Correlation Between TUL and Est Global
Can any of the company-specific risk be diversified away by investing in both TUL and Est Global at the same time? Although using a correlation coefficient on its own may not help to predict future stock returns, this module helps to understand the diversifiable risk of combining TUL and Est Global into the same portfolio, which is an essential part of the fundamental portfolio management process.
By analyzing existing cross correlation between TUL Corporation and Est Global Apparel, you can compare the effects of market volatilities on TUL and Est Global and check how they will diversify away market risk if combined in the same portfolio for a given time horizon. You can also utilize pair trading strategies of matching a long position in TUL with a short position of Est Global. Check out your portfolio center. Please also check ongoing floating volatility patterns of TUL and Est Global.
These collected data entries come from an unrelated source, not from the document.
-- pv_equiv track=rewrite | github.com/DAleid/React_RAN_optimization | tools/reasoning_llm.py | _keyword_cell_fallback
-- ===== SOURCE A (Python) =====
-- def _keyword_cell_fallback(intent_type: str) -> list:
--     """Keyword-based fallback when LLM is unavailable."""
--     t = intent_type.lower()
--     if any(k in t for k in ["emergency", "hospital", "healthcare", "medical", "surgery", "ambulance", "rescue"]):
--         return ["C05", "C02", "C01"]
--     if any(k in t for k in ["stadium", "concert", "match", "festival", "crowd", "event", "pilgrim", "gathering"]):
--         return ["C04", "C01", "C08"]
--     if any(k in t for k in ["iot", "sensor", "factory", "industrial", "robot", "scada", "agriculture", "farm"]):
--         return ["C06", "C03", "C10"]
--     if any(k in t for k in ["transport", "vehicle", "highway", "drone", "traffic", "autonomous", "v2x"]):
--         return ["C01", "C02", "C03", "C07"]
--     if any(k in t for k in ["gaming", "esport", "stream", "video", "conference"]):
--         return ["C07", "C01", "C09"]
--     return ["C01", "C02", "C03"]
-- ===== SOURCE B (Python) =====
-- GROUPS = [
--     ["emergency", "hospital", "healthcare", "medical", "surgery", "ambulance", "rescue"],
--     ["stadium", "concert", "match", "festival", "crowd", "event", "pilgrim", "gathering"],
--     ["iot", "sensor", "factory", "industrial", "robot", "scada", "agriculture", "farm"],
--     ["transport", "vehicle", "highway", "drone", "traffic", "autonomous", "v2x"],
--     ["gaming", "esport", "stream", "video", "conference"],
-- ]
--
-- CELLS = [
--     ["C05", "C02", "C01"],
--     ["C04", "C01", "C08"],
--     ["C06", "C03", "C10"],
--     ["C01", "C02", "C03", "C07"],
--     ["C07", "C01", "C09"],
--     ["C01", "C02", "C03"],  # default when no keyword matches
-- ]
--
-- # one flat keyword -> priority map (lower index = higher priority)
-- KEYWORD_PRIORITY = [(k, i) for i, kws in enumerate(GROUPS) for k in kws]
--
--
-- def _keyword_cell_fallback(intent_type: str) -> list:
--     """Keyword-based fallback when LLM is unavailable.
--
--     Instead of testing rule groups one after another, scan the flat keyword
--     map once and keep the best (smallest) priority of any keyword occurring
--     in the text; index the answer table with it (len(GROUPS) = default)."""
--     t = intent_type.lower()
--     g = len(GROUPS)
--     for k, gi in KEYWORD_PRIORITY:
--         if gi < g and k in t:
--             g = gi
--     return CELLS[g]
-- ===== Notes on version B (the rewrite author's own statement) =====
-- stated objective: alternative
-- what changed: A tests five keyword groups sequentially with an early-returning if-chain; B flattens all keywords into one keyword->priority list, makes a single pass keeping the minimum priority of any keyword found in the text, and indexes a table of answers with it (priority 5 = default).
import Mathlib
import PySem

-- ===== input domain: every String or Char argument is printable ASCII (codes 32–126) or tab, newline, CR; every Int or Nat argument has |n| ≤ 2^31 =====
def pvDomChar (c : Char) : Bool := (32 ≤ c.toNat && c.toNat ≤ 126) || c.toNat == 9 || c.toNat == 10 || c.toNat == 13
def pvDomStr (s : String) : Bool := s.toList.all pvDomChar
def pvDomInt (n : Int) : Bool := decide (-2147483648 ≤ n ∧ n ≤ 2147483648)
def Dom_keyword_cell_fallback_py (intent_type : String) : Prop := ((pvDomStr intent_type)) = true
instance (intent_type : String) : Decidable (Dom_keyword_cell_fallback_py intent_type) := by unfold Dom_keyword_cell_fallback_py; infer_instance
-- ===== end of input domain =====

-- B replaces A's sequential group-by-group if-chain by a single pass over one flat
-- keyword->priority map keeping the minimum matched priority; same cost, same results.

-- ===== PORT A =====
def keyword_cell_fallback_py (intent_type : String) : List String :=
  let t := PySem.Str.lower intent_type
  if ["emergency", "hospital", "healthcare", "medical", "surgery", "ambulance", "rescue"].any
      (fun k => PySem.Str.isIn k t) then ["C05", "C02", "C01"]
  else if ["stadium", "concert", "match", "festival", "crowd", "event", "pilgrim", "gathering"].any
      (fun k => PySem.Str.isIn k t) then ["C04", "C01", "C08"]
  else if ["iot", "sensor", "factory", "industrial", "robot", "scada", "agriculture", "farm"].any
      (fun k => PySem.Str.isIn k t) then ["C06", "C03", "C10"]
  else if ["transport", "vehicle", "highway", "drone", "traffic", "autonomous", "v2x"].any
      (fun k => PySem.Str.isIn k t) then ["C01", "C02", "C03", "C07"]
  else if ["gaming", "esport", "stream", "video", "conference"].any
      (fun k => PySem.Str.isIn k t) then ["C07", "C01", "C09"]
  else ["C01", "C02", "C03"]

-- ===== PORT B =====
def pvGroups : List (List String) :=
  [ ["emergency", "hospital", "healthcare", "medical", "surgery", "ambulance", "rescue"],
    ["stadium", "concert", "match", "festival", "crowd", "event", "pilgrim", "gathering"],
    ["iot", "sensor", "factory", "industrial", "robot", "scada", "agriculture", "farm"],
    ["transport", "vehicle", "highway", "drone", "traffic", "autonomous", "v2x"],
    ["gaming", "esport", "stream", "video", "conference"] ]

def pvCells : List (List String) :=
  [ ["C05", "C02", "C01"],
    ["C04", "C01", "C08"],
    ["C06", "C03", "C10"],
    ["C01", "C02", "C03", "C07"],
    ["C07", "C01", "C09"],
    ["C01", "C02", "C03"] ]

-- KEYWORD_PRIORITY = [(k, i) for i, kws in enumerate(GROUPS) for k in kws]
def pvKeywordPriority : List (String × Nat) :=
  (PySem.List.enumerate pvGroups).flatMap (fun p => p.2.map (fun k => (k, p.1.toNat)))

-- the loop body: if gi < g and k in t: g = gi
def pvStep (t : String) (g : Nat) (p : String × Nat) : Nat :=
  if p.2 < g ∧ PySem.Str.isIn p.1 t = true then p.2 else g

def keyword_cell_fallback_py_alt (intent_type : String) : List String :=
  let t := PySem.Str.lower intent_type
  let g := pvKeywordPriority.foldl (pvStep t) pvGroups.length
  -- CELLS[g]: g is always in range (0..5), so the plain in-range index is exact
  pvCells.getD g []

-- ===== PRECONDITION & SPEC =====
def Spec_keyword_cell_fallback_py (intent_type : String) (out : List String) : Prop := out = keyword_cell_fallback_py_alt intent_type
instance (intent_type : String) (out : List String) : Decidable (Spec_keyword_cell_fallback_py intent_type out) := by unfold Spec_keyword_cell_fallback_py; infer_instance

-- ===== CLAIM (what is proved, stated in full; the proofs are below) =====
def Claim_equal_keyword_cell_fallback_py : Prop := ∀ (intent_type : String), Dom_keyword_cell_fallback_py intent_type → Spec_keyword_cell_fallback_py intent_type (keyword_cell_fallback_py intent_type)

-- ===== LEMMAS AND PROOFS =====

-- folding the step over one group of keywords that all carry the same priority i
lemma pv_fold_const_group (t : String) (i : Nat) (ks : List String) (acc : Nat) :
    (ks.map (fun k => (k, i))).foldl (pvStep t) acc =
      if ks.any (fun k => PySem.Str.isIn k t) then min acc i else acc := by
  induction ks generalizing acc with
  | nil => simp
  | cons k ks ih =>
    rw [List.map_cons, List.foldl_cons, ih]
    by_cases h : PySem.Str.isIn k t = true
    · have hstep : pvStep t acc (k, i) = min acc i := by
        simp only [pvStep, h, and_true]
        split_ifs <;> omega
      rw [hstep, List.any_cons, h, Bool.true_or, if_pos rfl]
      split_ifs <;> omega
    · have hf : PySem.Str.isIn k t = false := by
        revert h; cases PySem.Str.isIn k t <;> simp
      have hstep : pvStep t acc (k, i) = acc := by
        simp only [pvStep, hf, Bool.false_eq_true, and_false, if_false]
      rw [hstep, List.any_cons, hf, Bool.false_or]

lemma pv_priority_eq :
    pvKeywordPriority =
      (["emergency", "hospital", "healthcare", "medical", "surgery", "ambulance", "rescue"].map (fun k => (k, 0)))
      ++ (["stadium", "concert", "match", "festival", "crowd", "event", "pilgrim", "gathering"].map (fun k => (k, 1)))
      ++ (["iot", "sensor", "factory", "industrial", "robot", "scada", "agriculture", "farm"].map (fun k => (k, 2)))
      ++ (["transport", "vehicle", "highway", "drone", "traffic", "autonomous", "v2x"].map (fun k => (k, 3)))
      ++ (["gaming", "esport", "stream", "video", "conference"].map (fun k => (k, 4))) := by
  rfl

-- ===== VERDICT (by name: the statement is the Claim_ definition above) =====
theorem keyword_cell_fallback_py_spec : Claim_equal_keyword_cell_fallback_py := by
  intro s _
  unfold Spec_keyword_cell_fallback_py keyword_cell_fallback_py keyword_cell_fallback_py_alt
  rw [pv_priority_eq]
  have hlen : pvGroups.length = 5 := rfl
  simp only [List.foldl_append, pv_fold_const_group, hlen]
  generalize (["emergency", "hospital", "healthcare", "medical", "surgery", "ambulance", "rescue"].any
      (fun k => PySem.Str.isIn k (PySem.Str.lower s))) = b0
  generalize (["stadium", "concert", "match", "festival", "crowd", "event", "pilgrim", "gathering"].any
      (fun k => PySem.Str.isIn k (PySem.Str.lower s))) = b1
  generalize (["iot", "sensor", "factory", "industrial", "robot", "scada", "agriculture", "farm"].any
      (fun k => PySem.Str.isIn k (PySem.Str.lower s))) = b2
  generalize (["transport", "vehicle", "highway", "drone", "traffic", "autonomous", "v2x"].any
      (fun k => PySem.Str.isIn k (PySem.Str.lower s))) = b3
  generalize (["gaming", "esport", "stream", "video", "conference"].any
      (fun k => PySem.Str.isIn k (PySem.Str.lower s))) = b4
  cases b0 <;> cases b1 <;> cases b2 <;> cases b3 <;> cases b4 <;> decide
Diversification Opportunities for TUL and Est Global
0.68 | Correlation Coefficient |
Poor diversification
The 3 months correlation between TUL and Est is 0.68. Overlapping area represents the amount of risk that can be diversified away by holding TUL Corp. and Est Global Apparel in the same portfolio, assuming nothing else is changed. The correlation between historical prices or returns on Est Global Apparel and TUL is a relative statistical measure of the degree to which these equity instruments tend to move together. The correlation coefficient measures the extent to which returns on TUL Corporation are associated (or correlated) with Est Global. Values of the correlation coefficient range from -1 to +1, where. The correlation of zero (0) is possible when the price movement of Est Global Apparel has no effect on the direction of TUL i.e., TUL and Est Global go up and down completely randomly.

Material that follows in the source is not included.